Я боялась дышать: вдруг услышат, что не сплю? Но они забыли о моем существовании. Я, наконец, устала, заснула, но они стали чиркать спичками, а потом вообще зажгли свечу в баночке из-под сметаны, что стоила три копейки, когда я сдавала посуду. Комната озарилась, и они — две красавицы в самодельных ночнушках, принялись стаскивать их то с одного плеча, то с другого, чтоб показать друг другу шрамы, оставшиеся после пыток. У мамы на груди, и у Лёли на груди, у мамы — на правой, у Лёли — на левой. Они изумленно разглядывали одинаковые шрамы на теле друг друга. И если бы не две черные всклокоченные тени на потолке, можно было подумать, что в комнате сидела одна мама, но перед огромным зеркалом...

Утром с закрытыми глазами я шла в школу. Досыпала там на задней парте, а ночью снова слушала. Новые слова: Колыма, Магадан, Сусуман. В последнем Лёля работала в «больничке», как она говорила. Уже «вольняшкой», но хотела реабилитироваться, чтоб вернуться в родной город — на юг, а не гнить там на мерзлоте. Жалко было только людей, которых она встретила там... Ее прокуренный голос мягчел, и она с любовью говорила о начальнице Тосечке, которой надо обязательно купить гипюровую кофточку, и о каком-то медбрате — Лёля нараспев читала его стихи, и в них выл ветер. Звали медбрата Шаламов, но я не запомнила это слово.

Лёля уехала и через год приехала снова. Снова в отпуск. Снова к нам. Искала свое «дело» в Херсонском суде, чтобы подать на реабилитацию. Не для себя — для сына старалась. Славик на Колыме страдал от того, что его не приняли в пионеры, как сына врага народа. Лёля ходила «по инстанциям». Мы с мамой ждали ее у суда, где, наконец, нашли ее дело. Лёля вышла и прошла мимо нас. Я видела ее остановившиеся глаза. Так выглядит циферблат без стрелок: вроде часы, но время не показывают. Лёлины ноги вели ее к нам в дом. Там она курила, кашляла, харкала, а ночью сказала, что в деле написано, что ее обвинили «на основании свидетельских показаний подпольщиков».

— Да никаких подпольщиков в ту пору в помине не было, — возмутилась мама. — Нас всех уже взяли к тому времени.

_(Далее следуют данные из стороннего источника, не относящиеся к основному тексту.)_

-- pv_equiv track=rewrite | github.com/yonglinnnnnn/Data-Structure-and-Algorithm | 212033JTopic4/Practical/flowers.py | front_H
-- ===== SOURCE A (Python) =====
-- def front_H(flowers):
--     # Put each word into the h_list or the other_list
--     h_list = []
--     other_list = []
--
--     for f in flowers:
--         if f.startswith('H'):
--             h_list.append(f)
--         else:
--             other_list.append(f)
--     return sorted(h_list) + sorted(other_list)
-- ===== SOURCE B (Python) =====
-- def front_H(flowers):
--     return sorted(flowers, key=lambda f: (not f.startswith('H'), f))
-- ===== Notes on version B (the rewrite author's own statement) =====
-- stated objective: idiomatic
-- what changed: Replaced the explicit partition loop plus two separate sorts and a concatenation with a single stable sort using the composite key (not f.startswith('H'), f).
import Mathlib
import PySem

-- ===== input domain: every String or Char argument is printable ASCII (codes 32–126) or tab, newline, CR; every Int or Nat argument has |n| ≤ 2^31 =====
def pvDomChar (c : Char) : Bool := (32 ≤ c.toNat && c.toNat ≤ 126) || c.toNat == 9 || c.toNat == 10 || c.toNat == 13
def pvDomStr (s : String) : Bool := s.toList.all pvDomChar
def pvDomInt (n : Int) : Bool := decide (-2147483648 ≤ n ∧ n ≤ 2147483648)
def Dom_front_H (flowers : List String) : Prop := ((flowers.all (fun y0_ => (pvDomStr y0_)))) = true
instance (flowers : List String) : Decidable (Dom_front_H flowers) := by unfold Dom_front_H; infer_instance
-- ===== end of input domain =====

-- B replaces A's partition loop + two sorts + concatenation with one stable sort on the composite key (not startswith('H'), f); same cost, more idiomatic.


-- ===== PORT A =====
def front_H (flowers : List String) : List String :=
  -- h_list / other_list accumulated by the for-loop, then sorted and concatenated
  let st := flowers.foldl
    (fun (acc : List String × List String) f =>
      if PySem.Str.startswith f "H" then (acc.1 ++ [f], acc.2) else (acc.1, acc.2 ++ [f]))
    ([], [])
  PySem.List.sorted st.1 (fun x => x) ++ PySem.List.sorted st.2 (fun x => x)

-- ===== PORT B =====
def front_H_alt (flowers : List String) : List String :=
  PySem.List.sorted2 flowers (fun f => !(PySem.Str.startswith f "H")) (fun f => f)

-- ===== PRECONDITION & SPEC =====
def Spec_front_H (flowers : List String) (out : List String) : Prop := out = front_H_alt flowers
instance (flowers : List String) (out : List String) : Decidable (Spec_front_H flowers out) := by unfold Spec_front_H; infer_instance

-- ===== CLAIM (what is proved, stated in full; the proofs are below) =====
def Claim_equal_front_H : Prop := ∀ (flowers : List String), Dom_front_H flowers → Spec_front_H flowers (front_H flowers)

-- ===== LEMMAS AND PROOFS =====

-- the lexicographic composite key B sorts by; injective via its second component
def pvKey (f : String) : Bool ×ₗ String := toLex (!(PySem.Str.startswith f "H"), f)

theorem pvKey_injective : Function.Injective pvKey := by
  intro a b h
  have := congrArg (fun x => (ofLex x).2) h
  simpa [pvKey] using this

-- A's partition loop computes the two filters
theorem pvPartition (fs : List String) (h o : List String) :
    fs.foldl
      (fun (acc : List String × List String) f =>
        if PySem.Str.startswith f "H" then (acc.1 ++ [f], acc.2) else (acc.1, acc.2 ++ [f]))
      (h, o)
    = (h ++ fs.filter (fun f => PySem.Str.startswith f "H"),
       o ++ fs.filter (fun f => !(PySem.Str.startswith f "H"))) := by
  induction fs generalizing h o with
  | nil => simp
  | cons x xs ih =>
    simp only [List.foldl_cons, List.filter_cons, PySem.Str.startswith_eq, show "H".toList = ['H'] from rfl] at *
    by_cases hx : PySem.Chars.startswith x.toList ['H'] = true <;>
      simp [hx, ih]

-- B's tuple-key sort is the single-key sort by pvKey (their insertion predicates agree)
theorem pvSorted2_eq_sorted (fs : List String) :
    front_H_alt fs = PySem.List.sorted fs pvKey := by
  unfold front_H_alt PySem.List.sorted2 PySem.List.sorted
  have hb : (fun a b : String =>
        decide ((!(PySem.Str.startswith a "H")) < (!(PySem.Str.startswith b "H"))) ||
        (!decide ((!(PySem.Str.startswith b "H")) < (!(PySem.Str.startswith a "H"))) &&
          decide (a < b)))
      = fun a b : String => decide (pvKey a < pvKey b) := by
    funext a b
    cases ha : PySem.Chars.startswith a.toList ['H'] <;>
      cases hbb : PySem.Chars.startswith b.toList ['H'] <;>
        simp [pvKey, Prod.Lex.toLex_lt_toLex, ha, hbb, Bool.lt_iff]
  simp only [hb]
  rfl

-- A's result is pairwise ≤ in pvKey
theorem pvA_pairwise (fs : List String) :
    List.Pairwise (fun a b => pvKey a ≤ pvKey b) (front_H fs) := by
  unfold front_H
  rw [pvPartition]
  simp only [List.nil_append]
  rw [List.pairwise_append]
  refine ⟨?_, ?_, ?_⟩
  · have h := PySem.List.sorted_pairwise (fs.filter (fun f => PySem.Str.startswith f "H")) (fun x => x)
    refine h.imp_of_mem ?_
    intro a b ha hb hab
    have ha' := (List.mem_filter.mp ((PySem.List.mem_sorted _ _ _ a).mp ha)).2
    have hb' := (List.mem_filter.mp ((PySem.List.mem_sorted _ _ _ b).mp hb)).2
    simp only [PySem.Str.startswith_eq, show "H".toList = ['H'] from rfl] at ha' hb'
    simp [pvKey, Prod.Lex.toLex_le_toLex, ha', hb', hab]
  · have h := PySem.List.sorted_pairwise (fs.filter (fun f => !(PySem.Str.startswith f "H"))) (fun x => x)
    refine h.imp_of_mem ?_
    intro a b ha hb hab
    have ha' := (List.mem_filter.mp ((PySem.List.mem_sorted _ _ _ a).mp ha)).2
    have hb' := (List.mem_filter.mp ((PySem.List.mem_sorted _ _ _ b).mp hb)).2
    simp only [PySem.Str.startswith_eq, show "H".toList = ['H'] from rfl, Bool.not_eq_eq_eq_not, Bool.not_true] at ha' hb'
    simp [pvKey, Prod.Lex.toLex_le_toLex, ha', hb', hab]
  · intro a ha b hb
    have ha' := (List.mem_filter.mp ((PySem.List.mem_sorted _ _ _ a).mp ha)).2
    have hb' := (List.mem_filter.mp ((PySem.List.mem_sorted _ _ _ b).mp hb)).2
    simp only [PySem.Str.startswith_eq, show "H".toList = ['H'] from rfl] at ha'
    simp only [PySem.Str.startswith_eq, show "H".toList = ['H'] from rfl, Bool.not_eq_eq_eq_not, Bool.not_true] at hb'
    simp [pvKey, Prod.Lex.toLex_le_toLex, ha', hb', Bool.lt_iff]

theorem pvA_perm (fs : List String) : (front_H fs).Perm fs := by
  unfold front_H
  rw [pvPartition]
  simp only [List.nil_append]
  exact ((PySem.List.sorted_perm _ _ _).append (PySem.List.sorted_perm _ _ _)).trans
    (List.filter_append_perm _ fs)

-- ===== VERDICT (by name: the statement is the Claim_ definition above) =====
theorem front_H_spec : Claim_equal_front_H := by
  intro flowers _
  unfold Spec_front_H
  rw [pvSorted2_eq_sorted]
  refine PySem.List.eq_of_perm_of_pairwise_le_of_injective pvKey pvKey_injective
    ?_ (pvA_pairwise flowers) (PySem.List.sorted_pairwise flowers pvKey)
  exact (pvA_perm flowers).trans (PySem.List.sorted_perm flowers pvKey _).symm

Мне было лет одиннадцать-двенадцать. Я встала утром и сказала им, что я давно подслушиваю, в школу не пойду, а пойду с Лёлей к подпольщикам, и каждого попрошу написать на бумажке, что он не говорил, что она его выдала. Мать моя онемела, а у Лёли блеснули глаза. В них затикало, и они снова стали показывать время. Она закурила, спряталась в облако дыма, а когда вынырнула из него, кивнула:

— Пошли.

Мама написала нам адреса. Мы шли пешком по нашему маленькому зеленому городу. Я толкала калитки палисадников, стучала в окно и в двери. И отступала, когда открывали. Смотрела издали, как они впивались друг в друга глазами, узнавали-не узнавали, как восклицали что-то нечленораздельное, дергали кадыками, сглатывая рыдание, всхлипывали, неуклюже обнимались, как безрукие, и одинаково смахивали слезы тыльной стороной ладони.

Все написали, что надо, и Лёлю реабилитировали. Не сразу, конечно. Но она вернулась с Колымы, привезла своего Славика, и он успел стать комсомольцем. Меня она называла «дитё», и хвасталась:

— Вот оно — дитё, что всё это придумало...

Лёле дали статус участника войны и квартиру в новой многоэтажке на окраине.

Она и рассказала мне о Колыме.

Я окончила школу, уехала из южного города учиться в Москву. А когда в «Посеве» вышел «Архипелаг ГУЛаг», неделю не ходила на занятия — читала. Потом села в поезд «Москва—Николаев» и через сутки допрашивала Лёлю с конспектом в руках:

— Это правда?

Лёля курила и молча кивала. Последнее, что я спросила, был эпиграф — о том, что на Колыме нашли мамонта и его мясо оказалось съедобным.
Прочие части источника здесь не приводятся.